Airstrike destroys hospital, Syria truce "hangs by a thread"

Doctors, children among victims in Syria hospital bombing

BEIRUT-- A series of airstrikes hit a hospital and nearby buildings in the rebel-held part of Syria's contested city of Aleppo overnight, killing at least 27 people -- including at least two doctors and three children -- as the U.N. envoy for Syria appealed early Thursday to the U.S. and Russia to help revive the Syrian peace talks and a cease-fire he said "hangs by a thread."
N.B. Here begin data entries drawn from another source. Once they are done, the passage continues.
-- pv_equiv track=rewrite | github.com/j23n/photo-tools | src/photo_tools/helpers.py | _is_non_xmp_write_arg
-- ===== SOURCE A (Python) =====
-- _NON_XMP_GROUPS = ("IPTC:", "EXIF:", "QuickTime:", "MakerNotes:", "File:")
--
-- _WRITE_OPS = ("+=", "-=", "<=", ">=", "=")
--
-- def _is_non_xmp_write_arg(arg: str) -> bool:
--     """True if `arg` is `-Group:Tag<op>value` targeting a non-XMP group."""
--     if not arg.startswith("-") or len(arg) < 2:
--         return False
--     body = arg[1:]
--     for op in _WRITE_OPS:
--         if op in body:
--             tag = body.split(op, 1)[0]
--             return any(tag.startswith(g) for g in _NON_XMP_GROUPS)
--     return False
-- ===== SOURCE B (Python) =====
-- _NON_XMP_GROUP_NAMES = frozenset({"IPTC", "EXIF", "QuickTime", "MakerNotes", "File"})
--
-- def _is_non_xmp_write_arg(arg: str) -> bool:
--     """True if `arg` is `-Group:Tag<op>value` targeting a non-XMP group."""
--     # Every write operator contains '=', and '=' alone is an operator, so an
--     # operator is present iff '=' occurs; the group is whatever precedes the
--     # first ':' of the body, looked up in a set of group names.
--     if len(arg) < 2 or arg[0] != '-':
--         return False
--     group, sep, _ = arg[1:].partition(':')
--     return sep == ':' and '=' in arg and group in _NON_XMP_GROUP_NAMES
-- ===== Notes on version B (the rewrite author's own statement) =====
-- stated objective: simpler
-- what changed: B replaces A's try-each-operator split loop and five-way group-prefix scan by extraction: it partitions the body once at its first colon, looks the extracted group name up in a set, and tests for a single equals-sign character (correct because the equals sign occurs in every write operator and is itself one).
import Mathlib
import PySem

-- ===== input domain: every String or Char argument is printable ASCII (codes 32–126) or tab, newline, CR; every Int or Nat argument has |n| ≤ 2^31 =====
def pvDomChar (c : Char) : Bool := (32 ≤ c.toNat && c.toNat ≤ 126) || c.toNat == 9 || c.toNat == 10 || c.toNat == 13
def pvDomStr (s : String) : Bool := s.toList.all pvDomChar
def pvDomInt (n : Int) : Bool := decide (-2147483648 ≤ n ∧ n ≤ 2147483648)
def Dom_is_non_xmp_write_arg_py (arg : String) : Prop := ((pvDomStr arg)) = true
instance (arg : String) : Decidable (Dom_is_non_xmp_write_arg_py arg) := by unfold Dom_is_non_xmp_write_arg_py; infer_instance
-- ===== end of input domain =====

-- B replaces A's try-each-operator split loop and five-way group-prefix scan by extraction: it
-- partitions the body at its first ':' once, looks the extracted name up in a set of group names,
-- and tests for the single character '=' (objective: simpler). Proved equal on all inputs.

-- ===== PORT A =====
-- module constants _NON_XMP_GROUPS and _WRITE_OPS, as char lists
def pvGroups : List (List Char) :=
  [['I','P','T','C',':'], ['E','X','I','F',':'], ['Q','u','i','c','k','T','i','m','e',':'],
   ['M','a','k','e','r','N','o','t','e','s',':'], ['F','i','l','e',':']]

def pvOps : List (List Char) := [['+','='], ['-','='], ['<','='], ['>','='], ['=']]

-- the 'for op in _WRITE_OPS' loop; body.split(op, 1)[0] is exact: op ≠ "" so splitMax? is some,
-- and the split list is nonempty so [0] never raises (pyGet? is some)
def pvALoop (body : List Char) : List (List Char) → Bool
  | [] => false
  | op :: rest =>
    if PySem.Chars.isIn op body then
      let tag := (PySem.List.pyGet? ((PySem.Chars.splitMax? body op 1).getD []) 0).getD []
      pvGroups.any (fun g => PySem.Chars.startswith tag g)
    else pvALoop body rest

def is_non_xmp_write_arg_py (arg : String) : Bool :=
  let cs := arg.toList
  if !PySem.Chars.startswith cs ['-'] || PySem.Chars.len cs < 2 then false
  else pvALoop (PySem.Chars.slice cs (some 1) none) pvOps

-- ===== PORT B =====
-- _NON_XMP_GROUP_NAMES = frozenset({"IPTC", "EXIF", "QuickTime", "MakerNotes", "File"})
def pvNames : List (List Char) :=
  [['I','P','T','C'], ['E','X','I','F'], ['Q','u','i','c','k','T','i','m','e'],
   ['M','a','k','e','r','N','o','t','e','s'], ['F','i','l','e']]

-- s.partition(':') = (head, sep-found?, tail); exact port of str.partition with a one-char sep
def pvPartColon : List Char → List Char × Bool × List Char
  | [] => ([], false, [])
  | c :: rest =>
    if c = ':' then ([], true, rest)
    else
      let r := pvPartColon rest
      (c :: r.1, r.2.1, r.2.2)

def is_non_xmp_write_arg_py_alt (arg : String) : Bool :=
  let cs := arg.toList
  if PySem.Chars.len cs < 2 || !(PySem.List.pyGet? cs 0 == some '-') then false
  else
    let p := pvPartColon (PySem.Chars.slice cs (some 1) none)
    p.2.1 && PySem.Chars.isIn ['='] cs && pvNames.any (fun n => n == p.1)

-- ===== PRECONDITION & SPEC =====
def Spec_is_non_xmp_write_arg_py (arg : String) (out : Bool) : Prop := out = is_non_xmp_write_arg_py_alt arg
instance (arg : String) (out : Bool) : Decidable (Spec_is_non_xmp_write_arg_py arg out) := by unfold Spec_is_non_xmp_write_arg_py; infer_instance

-- ===== CLAIM (what is proved, stated in full; the proofs are below) =====
def Claim_equal_is_non_xmp_write_arg_py : Prop := ∀ (arg : String), Dom_is_non_xmp_write_arg_py arg → Spec_is_non_xmp_write_arg_py arg (is_non_xmp_write_arg_py arg)

-- ===== LEMMAS AND PROOFS =====

-- the characters of body before the first occurrence of sep (head of body.split(sep, 1))
def pvBefore (sep : List Char) : List Char → List Char
  | [] => []
  | c :: rest => if sep.isPrefixOf (c :: rest) then [] else c :: pvBefore sep rest

theorem pvGo_zero (sep : List Char) : ∀ fuel l acc,
    PySem.Chars.splitOnMax.go sep fuel 0 l [] acc = acc.reverse ++ [l] := by
  intro fuel l acc
  cases fuel with
  | zero => simp [PySem.Chars.splitOnMax.go]
  | succ f => cases l <;> simp [PySem.Chars.splitOnMax.go]

theorem pvGo_one (sep : List Char) : ∀ fuel l cur acc, l.length < fuel →
    ∃ tail, PySem.Chars.splitOnMax.go sep fuel 1 l cur acc
      = acc.reverse ++ (cur.reverse ++ pvBefore sep l) :: tail := by
  intro fuel
  induction fuel with
  | zero => intro l cur acc h; omega
  | succ f ih =>
    intro l cur acc h
    cases l with
    | nil => exact ⟨[], by simp [PySem.Chars.splitOnMax.go, pvBefore]⟩
    | cons c rest =>
      by_cases hp : sep.isPrefixOf (c :: rest)
      · refine ⟨[List.drop sep.length (c :: rest)], ?_⟩
        simp only [PySem.Chars.splitOnMax.go, hp, if_true, pvBefore]
        rw [pvGo_zero]
        simp
      · have := ih rest (c :: cur) acc (by simpa using Nat.lt_of_succ_lt_succ h)
        obtain ⟨tail, ht⟩ := this
        refine ⟨tail, ?_⟩
        simp only [PySem.Chars.splitOnMax.go, hp, if_false, pvBefore]
        rw [ht]
        simp

theorem pvSplit_head (body sep : List Char) (hsep : sep ≠ []) :
    (PySem.List.pyGet? ((PySem.Chars.splitMax? body sep 1).getD []) 0).getD [] = pvBefore sep body := by
  obtain ⟨tail, ht⟩ := pvGo_one sep (body.length + 1) body [] [] (by omega)
  simp only [PySem.Chars.splitMax?, PySem.Chars.splitOnMax]
  have hne : ¬ sep.isEmpty = true := by simpa [List.isEmpty_iff] using hsep
  simp only [hne, if_false]
  norm_num
  rw [ht]
  simp [PySem.List.pyGet?, PySem.List.pyIdx?]

theorem pvBefore_prefix (sep l : List Char) : pvBefore sep l <+: l := by
  induction l with
  | nil => simp [pvBefore]
  | cons c rest ih =>
    by_cases hp : sep.isPrefixOf (c :: rest)
    · simp [pvBefore, hp]
    · simpa [pvBefore, hp] using ih

theorem pvBefore_keeps_prefix (h : Char) (sep' g : List Char) (hh : h ∉ g) :
    ∀ l, g <+: l → g <+: pvBefore (h :: sep') l := by
  induction g with
  | nil => intro l _; exact List.nil_prefix
  | cons a g' ih =>
    intro l hg
    obtain ⟨r, rfl⟩ := hg
    have hp : ¬ (h :: sep').isPrefixOf (a :: (g' ++ r)) := by
      intro hc
      have : h = a := (List.cons_prefix_cons.mp (List.isPrefixOf_iff_prefix.mp hc)).1
      exact hh (this ▸ List.mem_cons_self)
    simp only [List.cons_append, pvBefore, hp, if_false]
    exact List.cons_prefix_cons.mpr ⟨rfl, ih (by simp at hh; tauto) (g' ++ r) (List.prefix_append _ _)⟩
-- pv_equiv track=rewrite | github.com/Arsen1302/Code-copy-detector | TestData/solutions/problem_1335_5.py | solution_1335_5
-- ===== SOURCE A (Python) =====
-- def solution_1335_5(s: str) -> str:
--     stack = []
--     count = 0
--
--     while count < len(s):
--         if stack == []:
--             stack.append(s[count])
--             count += 1
--             continue
--         elif len(stack) >= 2:
--             if s[count] == stack[-1] and s[count] == stack[-2]:
--                 stack.pop(-1)
--         stack.append(s[count])
--         count += 1
--
--     return ''.join(stack)
-- ===== SOURCE B (Python) =====
-- def solution_1335_5(s: str) -> str:
--     # group-then-emit: split s into maximal runs, cap each run at 2 characters
--     out = []
--     i = 0
--     n = len(s)
--     while i < n:
--         j = i
--         while j < n and s[j] == s[i]:
--             j += 1
--         out.append(s[i] * min(j - i, 2))
--         i = j
--     return ''.join(out)
-- ===== Notes on version B (the rewrite author's own statement) =====
-- stated objective: alternative
-- what changed: Replaces the per-character stack scan (push every char, pop when the top two equal it) with a run-based pass: find each maximal run of equal characters and emit it capped at two, joining the pieces.
import Mathlib
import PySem

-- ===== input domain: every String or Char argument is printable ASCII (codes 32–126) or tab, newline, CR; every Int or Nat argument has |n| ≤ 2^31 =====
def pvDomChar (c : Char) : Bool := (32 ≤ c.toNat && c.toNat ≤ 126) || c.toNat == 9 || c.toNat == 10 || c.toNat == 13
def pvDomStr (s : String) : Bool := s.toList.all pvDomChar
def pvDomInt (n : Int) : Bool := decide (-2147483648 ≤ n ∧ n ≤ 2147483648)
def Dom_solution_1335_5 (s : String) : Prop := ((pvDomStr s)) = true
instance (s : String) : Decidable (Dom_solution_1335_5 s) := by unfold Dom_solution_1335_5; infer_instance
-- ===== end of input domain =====

-- B replaces A's per-character stack scan with a run-based pass (emit each maximal run capped at 2); alternative decomposition, same cost.

-- ===== PORT A =====
-- Python's stack (append/pop at the end, peek stack[-1]/stack[-2]) is represented
-- with the TOP at the head of the list; ''.join(stack) is therefore the reverse.
def pvALoop : List Char → List Char → List Char
  | [], st => st
  | c :: rest, st =>
    match st with
    | [] => pvALoop rest [c]                             -- stack == []: append, continue
    | [a] => pvALoop rest (c :: [a])                     -- len(stack) < 2: just append
    | a :: b :: t =>                                     -- len(stack) >= 2
      if c = a ∧ c = b then pvALoop rest (c :: b :: t)   -- pop then append
      else pvALoop rest (c :: a :: b :: t)               -- append

def solution_1335_5 (s : String) : String :=
  String.ofList (pvALoop s.toList []).reverse

-- ===== PORT B =====
-- inner while: measure the leading run of c, return (extra length, rest)
def pvTakeRun (c : Char) : List Char → Nat × List Char
  | [] => (0, [])
  | x :: xs => if x = c then let (n, r) := pvTakeRun c xs; (n + 1, r) else (0, x :: xs)

theorem pvTakeRun_le (c : Char) : ∀ (xs : List Char), (pvTakeRun c xs).2.length ≤ xs.length := by
  intro xs
  induction xs with
  | nil => simp [pvTakeRun]
  | cons x xs ih =>
    simp only [pvTakeRun]
    split
    · simpa using Nat.le_succ_of_le (by simpa using ih)
    · simp

-- outer while: one maximal run per step, emit min (len, 2) copies
def pvBLoop : List Char → List Char
  | [] => []
  | c :: xs =>
    let p := pvTakeRun c xs
    List.replicate (min (p.1 + 1) 2) c ++ pvBLoop p.2
termination_by l => l.length
decreasing_by
  simpa using Nat.lt_succ_of_le (pvTakeRun_le c xs)

def solution_1335_5_alt (s : String) : String :=
  String.ofList (pvBLoop s.toList)

-- ===== PRECONDITION & SPEC =====
def Spec_solution_1335_5 (s : String) (out : String) : Prop := out = solution_1335_5_alt s
instance (s : String) (out : String) : Decidable (Spec_solution_1335_5 s out) := by unfold Spec_solution_1335_5; infer_instance

-- ===== CLAIM (what is proved, stated in full; the proofs are below) =====
def Claim_equal_solution_1335_5 : Prop := ∀ (s : String), Dom_solution_1335_5 s → Spec_solution_1335_5 s (solution_1335_5 s)

-- ===== LEMMAS AND PROOFS =====

-- the common "emit capped at two" continuation: flag = true means the last
-- emitted character a already occurs twice in a row (further a's are dropped)
def pvM : List Char → Char → Bool → List Char
  | [], _, _ => []
  | c :: r, a, true => if c = a then pvM r a true else c :: pvM r c false
  | c :: r, a, false => if c = a then c :: pvM r a true else c :: pvM r c false

-- the stack below the top two entries is inert
theorem pvALoop_tail : ∀ (l : List Char) (a b : Char) (t : List Char),
    pvALoop l (a :: b :: t) = pvALoop l [a, b] ++ t := by
  intro l
  induction l with
  | nil => intro a b t; simp [pvALoop]
  | cons c rest ih =>
    intro a b t
    simp only [pvALoop]
    split
    · rw [ih, ih]
    · rw [ih c a (b :: t), ih c a [b], List.append_assoc]; rfl

theorem pvALoop_pair : ∀ (l : List Char) (a b : Char),
    (pvALoop l [a, b]).reverse = b :: a :: pvM l a (decide (a = b)) := by
  intro l
  induction l with
  | nil => intro a b; simp [pvALoop, pvM]
  | cons c rest ih =>
    intro a b
    by_cases hab : a = b
    · subst hab
      by_cases hc : c = a
      · subst hc
        simp only [pvALoop, and_self, if_true]
        rw [ih]
        simp [pvM]
      · have hcc : ¬(c = a ∧ c = a) := fun h => hc h.1
        simp only [pvALoop, if_neg hcc]
        rw [pvALoop_tail rest c a [a], List.reverse_append, ih]
        simp [pvM, hc]
    · have hcc : ¬(c = a ∧ c = b) := fun h => hab (h.1 ▸ h.2)
      simp only [pvALoop, if_neg hcc]
      rw [pvALoop_tail rest c a [b], List.reverse_append, ih]
      by_cases hc : c = a
      · subst hc
        simp [pvM, hab]
      · simp [pvM, hc, hab]

theorem pvALoop_single (l : List Char) (c : Char) :
    (pvALoop l [c]).reverse = c :: pvM l c false := by
  cases l with
  | nil => simp [pvALoop, pvM]
  | cons d rest =>
    simp only [pvALoop, pvM]
    rw [pvALoop_pair]
    by_cases hd : d = c
    · simp [hd]
    · simp [hd]

-- B's run-based loop computes the same continuation (strong induction on length,
-- proving both flag cases at once)
theorem pvBLoop_M : ∀ (n : Nat) (xs : List Char) (c : Char), xs.length ≤ n →
    pvBLoop (c :: xs) = c :: pvM xs c false ∧ pvM xs c true = pvBLoop (pvTakeRun c xs).2 := by
  intro n
  induction n with
  | zero =>
    intro xs c h
    have hx : xs = [] := List.eq_nil_of_length_eq_zero (Nat.le_zero.mp h)
    subst hx
    simp [pvBLoop, pvM, pvTakeRun]
  | succ n ih =>
    intro xs c h
    cases xs with
    | nil => simp [pvBLoop, pvM, pvTakeRun]
    | cons d ys =>
      have hy : ys.length ≤ n := Nat.lt_succ_iff.mp (by simpa using h)
      by_cases hd : d = c
      · subst hd
        constructor
        · have h2 := (ih ys d hy).2
          simp only [pvBLoop, pvTakeRun, if_true]
          rw [← h2]
          have h3 : min ((pvTakeRun d ys).1 + 1 + 1) 2 = 2 := by omega
          rw [h3]
          simp [pvM, List.replicate]
        · simp only [pvM, pvTakeRun, if_true]
          exact (ih ys d hy).2
      · constructor
        · have h1 := (ih ys d hy).1
          conv_lhs => rw [pvBLoop]
          simp only [pvTakeRun, if_neg hd]
          rw [h1]
          simp [pvM, hd]
        · simp only [pvM, pvTakeRun, if_neg hd]
          exact ((ih ys d hy).1).symm

-- ===== VERDICT (by name: the statement is the Claim_ definition above) =====
theorem solution_1335_5_spec : Claim_equal_solution_1335_5 := by
  intro s _
  unfold Spec_solution_1335_5 solution_1335_5 solution_1335_5_alt
  congr 1
  cases hs : s.toList with
  | nil => simp [pvALoop, pvBLoop]
  | cons c xs =>
    simp only [pvALoop]
    rw [pvALoop_single, ((pvBLoop_M xs.length xs c le_rfl).1)]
The chief Syrian opposition negotiator Mohammed Alloush blamed the government of President Bashar Assad for the deadly airstrikes on Aleppo. He told The Associated Press that the latest violence by government forces shows "the environment is not conducive to any political action."

A Syrian monitoring group and a first-responders team said hours later that new airstrikes on rebel-held parts of Aleppo had killed another 20 people and brought down at least one residential building. The new violence brought the death toll from the past 24 hours in the deeply divided city to at least 61.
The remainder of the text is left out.